Abbey Park in West Bridgford is a housing estate that was constructed in the mid–to–late–70s by Costain Homes on land that were previously uncultivated fields and allotments. It is mainly geared people who are aged 55 and older. The Willow Tree pub was constructed at the same time. All the roads are named after famous abbeys and are laid out in a tight, twisty manner that precludes fast driving.

The estate is divided in two, with the majority of homes being constructed for private purchase, while a smaller number were constructed for council tenants.

There is a mix of three-, four- and five-bedroom homes on the privately owned estate in townhouse, semi-detached, link detached, and detached configurations, with a small number of bungalows. This part of Abbey Park consists of Bisham Drive, Dale Close, Newstead Drive, Mountsorrel Drive, Fountains Close, Waltham Close, and Nearsby Drive. The houses are all arranged in cul-de-sacs. The two through-roads on the estate are Rufford Way and Buckfast Way.

The council-funded area consists of Tewkesbury Close, Hexham Close, Bolton Close, and Furness Close, and includes some warden-aided accommodation for the elderly.

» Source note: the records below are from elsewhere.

-- pv_equiv track=rewrite | github.com/zhongshangwu/avatarai-social | at_demo/token2audio.py | _token_str_to_int
-- ===== SOURCE A (Python) =====
-- from typing import List, Callable, Optional, Dict, Any
--
-- def _token_str_to_int(token_str: str) -> List[int]:
--     """将token字符串转换为整数列表"""
--     tokens = []
--     curr_num = 0
--
--     for char in token_str:
--         if char.isdigit():
--             curr_num = curr_num * 10 + int(char)
--         else:
--             if curr_num != 0:
--                 tokens.append(curr_num)
--                 curr_num = 0
--
--     # 处理最后一个数字
--     if curr_num != 0:
--         tokens.append(curr_num)
--
--     return tokens
-- ===== SOURCE B (Python) =====
-- import re
--
-- def _token_str_to_int(token_str):
--     """将token字符串转换为整数列表"""
--     return [n for m in re.findall(r'[0-9]+', token_str) if (n := int(m)) != 0]
-- ===== Notes on version B (the rewrite author's own statement) =====
-- stated objective: idiomatic
-- what changed: Replaced the char-by-char accumulator state machine with a regex tokenize (re.findall of maximal digit runs) followed by an int-convert-and-filter-nonzero comprehension.
import Mathlib
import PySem

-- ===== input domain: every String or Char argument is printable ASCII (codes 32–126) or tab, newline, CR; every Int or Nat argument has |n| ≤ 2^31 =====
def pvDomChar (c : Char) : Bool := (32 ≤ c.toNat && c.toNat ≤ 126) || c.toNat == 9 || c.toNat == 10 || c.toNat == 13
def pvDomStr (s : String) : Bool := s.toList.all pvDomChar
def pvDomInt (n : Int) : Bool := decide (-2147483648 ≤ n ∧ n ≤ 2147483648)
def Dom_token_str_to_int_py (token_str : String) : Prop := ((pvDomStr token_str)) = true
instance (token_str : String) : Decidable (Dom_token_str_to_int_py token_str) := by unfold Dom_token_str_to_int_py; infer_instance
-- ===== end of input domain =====

-- B replaces A's char-by-char accumulator state machine by a regex-style tokenize
-- (maximal digit runs) then convert-and-filter pipeline; objective: idiomatic.

-- ===== PORT A =====
-- one loop step of A: state = (tokens, curr_num)
def pvStep (st : List Int × Int) (c : Char) : List Int × Int :=
  if c.isDigit then (st.1, st.2 * 10 + ((c.toNat : Int) - 48))  -- char.isdigit / int(char); exact on ASCII domain
  else if st.2 ≠ 0 then (st.1 ++ [st.2], 0) else st

-- A's trailing flush after the loop
def pvFin (st : List Int × Int) : List Int :=
  if st.2 ≠ 0 then st.1 ++ [st.2] else st.1

def token_str_to_int_py (token_str : String) : List Int :=
  pvFin (token_str.toList.foldl pvStep ([], 0))

-- ===== PORT B =====
-- hand port of re.findall(r'[0-9]+', s): the maximal digit runs, left to right (exact on ASCII)
def pvDigitRuns : List Char → List (List Char)
  | [] => []
  | c :: cs =>
    if c.isDigit then (c :: cs.takeWhile Char.isDigit) :: pvDigitRuns (cs.dropWhile Char.isDigit)
    else pvDigitRuns cs
termination_by cs => cs.length
decreasing_by
  · exact Nat.lt_succ_of_le (cs.length_dropWhile_le _)
  · exact Nat.lt_succ_self _

-- int(m) on a digit run (exact: m is nonempty and all digits)
def pvRunVal (m : List Char) : Int :=
  m.foldl (fun a c => a * 10 + ((c.toNat : Int) - 48)) 0

def token_str_to_int_py_alt (token_str : String) : List Int :=
  (pvDigitRuns token_str.toList).filterMap
    (fun m => if pvRunVal m ≠ 0 then some (pvRunVal m) else none)

-- ===== PRECONDITION & SPEC =====
def Spec_token_str_to_int_py (token_str : String) (out : List Int) : Prop := out = token_str_to_int_py_alt token_str
instance (token_str : String) (out : List Int) : Decidable (Spec_token_str_to_int_py token_str out) := by unfold Spec_token_str_to_int_py; infer_instance

-- ===== CLAIM (what is proved, stated in full; the proofs are below) =====
def Claim_equal_token_str_to_int_py : Prop := ∀ (token_str : String), Dom_token_str_to_int_py token_str → Spec_token_str_to_int_py token_str (token_str_to_int_py token_str)

-- ===== LEMMAS AND PROOFS =====

-- the accumulated token list factors out of the fold
lemma pvStep_shift (cs : List Char) : ∀ (t : List Int) (n : Int),
    List.foldl pvStep (t, n) cs =
      (t ++ (List.foldl pvStep ([], n) cs).1, (List.foldl pvStep ([], n) cs).2) := by
  induction cs with
  | nil => intro t n; simp
  | cons c cs ih =>
    intro t n
    simp only [List.foldl_cons]
    by_cases hd : c.isDigit
    · simp only [pvStep, hd, if_pos]
      rw [ih t]
    · by_cases hn : n = 0
      · subst hn
        simp only [pvStep, hd, Bool.false_eq_true, if_false, ne_eq, not_true_eq_false]
        rw [ih t]
      · simp only [pvStep, hd, Bool.false_eq_true, if_false, ne_eq, hn, not_false_iff, if_pos]
        rw [ih (t ++ [n]), ih ([] ++ [n])]
        simp

lemma pvFin_shift (cs : List Char) (t : List Int) (n : Int) :
    pvFin (List.foldl pvStep (t, n) cs) = t ++ pvFin (List.foldl pvStep ([], n) cs) := by
  rw [pvStep_shift]
  unfold pvFin
  split <;> simp

-- mid-run invariant: continuing with accumulator n is: finish the current digit run
-- (seeded with n), flush it if nonzero, then restart at zero after the run
lemma pvRun (cs : List Char) : ∀ (n : Int),
    pvFin (List.foldl pvStep ([], n) cs) =
      (let v := List.foldl (fun a c => a * 10 + ((c.toNat : Int) - 48)) n (cs.takeWhile Char.isDigit)
       (if v ≠ 0 then [v] else []) ++ pvFin (List.foldl pvStep ([], 0) (cs.dropWhile Char.isDigit))) := by
  induction cs with
  | nil =>
    intro n
    simp only [List.takeWhile_nil, List.foldl_nil, List.dropWhile_nil]
    by_cases hn : n = 0 <;> simp [pvFin, hn]
  | cons c cs ih =>
    intro n
    by_cases hd : c.isDigit
    · simp only [List.foldl_cons, List.takeWhile_cons, List.dropWhile_cons, hd, if_pos,
        pvStep]
      exact ih (n * 10 + ((c.toNat : Int) - 48))
    · by_cases hn : n = 0
      · subst hn
        simp [hd, pvStep]
      · have hstep : pvStep ([], n) c = ([n], 0) := by simp [pvStep, hd, hn]
        have hstep0 : pvStep ([], 0) c = ([], 0) := by simp [pvStep, hd]
        simp only [List.foldl_cons, List.takeWhile_cons, List.dropWhile_cons, hd,
          Bool.false_eq_true, if_false, List.foldl_nil, hstep, hstep0]
        rw [pvFin_shift]
        simp [hn]

-- main correspondence: A's state machine over cs produces B's tokenize-filter result
theorem pvMain (cs : List Char) :
    pvFin (List.foldl pvStep ([], 0) cs) =
      (pvDigitRuns cs).filterMap (fun m => if pvRunVal m ≠ 0 then some (pvRunVal m) else none) := by
  match cs with
  | [] => simp [pvFin, pvDigitRuns]
  | c :: cs =>
    by_cases hd : c.isDigit
    · have h1 : pvDigitRuns (c :: cs) =
          (c :: cs.takeWhile Char.isDigit) :: pvDigitRuns (cs.dropWhile Char.isDigit) := by
        rw [pvDigitRuns]; simp [hd]
      have hrec := pvMain (cs.dropWhile Char.isDigit)
      have hv : pvRunVal (c :: cs.takeWhile Char.isDigit) =
          List.foldl (fun a c => a * 10 + ((c.toNat : Int) - 48))
            (0 * 10 + ((c.toNat : Int) - 48)) (cs.takeWhile Char.isDigit) := by
        simp [pvRunVal]
      simp only [List.foldl_cons, pvStep, hd, if_pos]
      rw [pvRun, h1]
      simp only [List.filterMap_cons]
      rw [← hrec, ← hv]
      split <;> simp_all
    · have h1 : pvDigitRuns (c :: cs) = pvDigitRuns cs := by
        rw [pvDigitRuns]; simp [hd]
      have hrec := pvMain cs
      simp only [List.foldl_cons, pvStep, hd, Bool.false_eq_true, if_false, ne_eq,
        not_true_eq_false]
      rw [h1]
      exact hrec
termination_by cs.length
decreasing_by
  · exact Nat.lt_succ_of_le (cs.length_dropWhile_le _)
  · exact Nat.lt_succ_self _

-- ===== VERDICT (by name: the statement is the Claim_ definition above) =====
theorem token_str_to_int_py_spec : Claim_equal_token_str_to_int_py := by
  intro s _
  unfold Spec_token_str_to_int_py token_str_to_int_py token_str_to_int_py_alt
  exact pvMain s.toList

Abbey Park is regarded as a pleasant and quiet area of West Bridgford, and house prices are generally at the lower end of the scale for this area. Adjacent Abbey Circus houses a small green band notable for its WW2 air raid shelter, which is still in existence today. Earmarked for demolition in 1979 as the Cold War drew to a close, the 67 ft shelter (B34TYB) was mothballed, but recently added to a list of possible shelters to be re-commissioned in light of recent global unrest.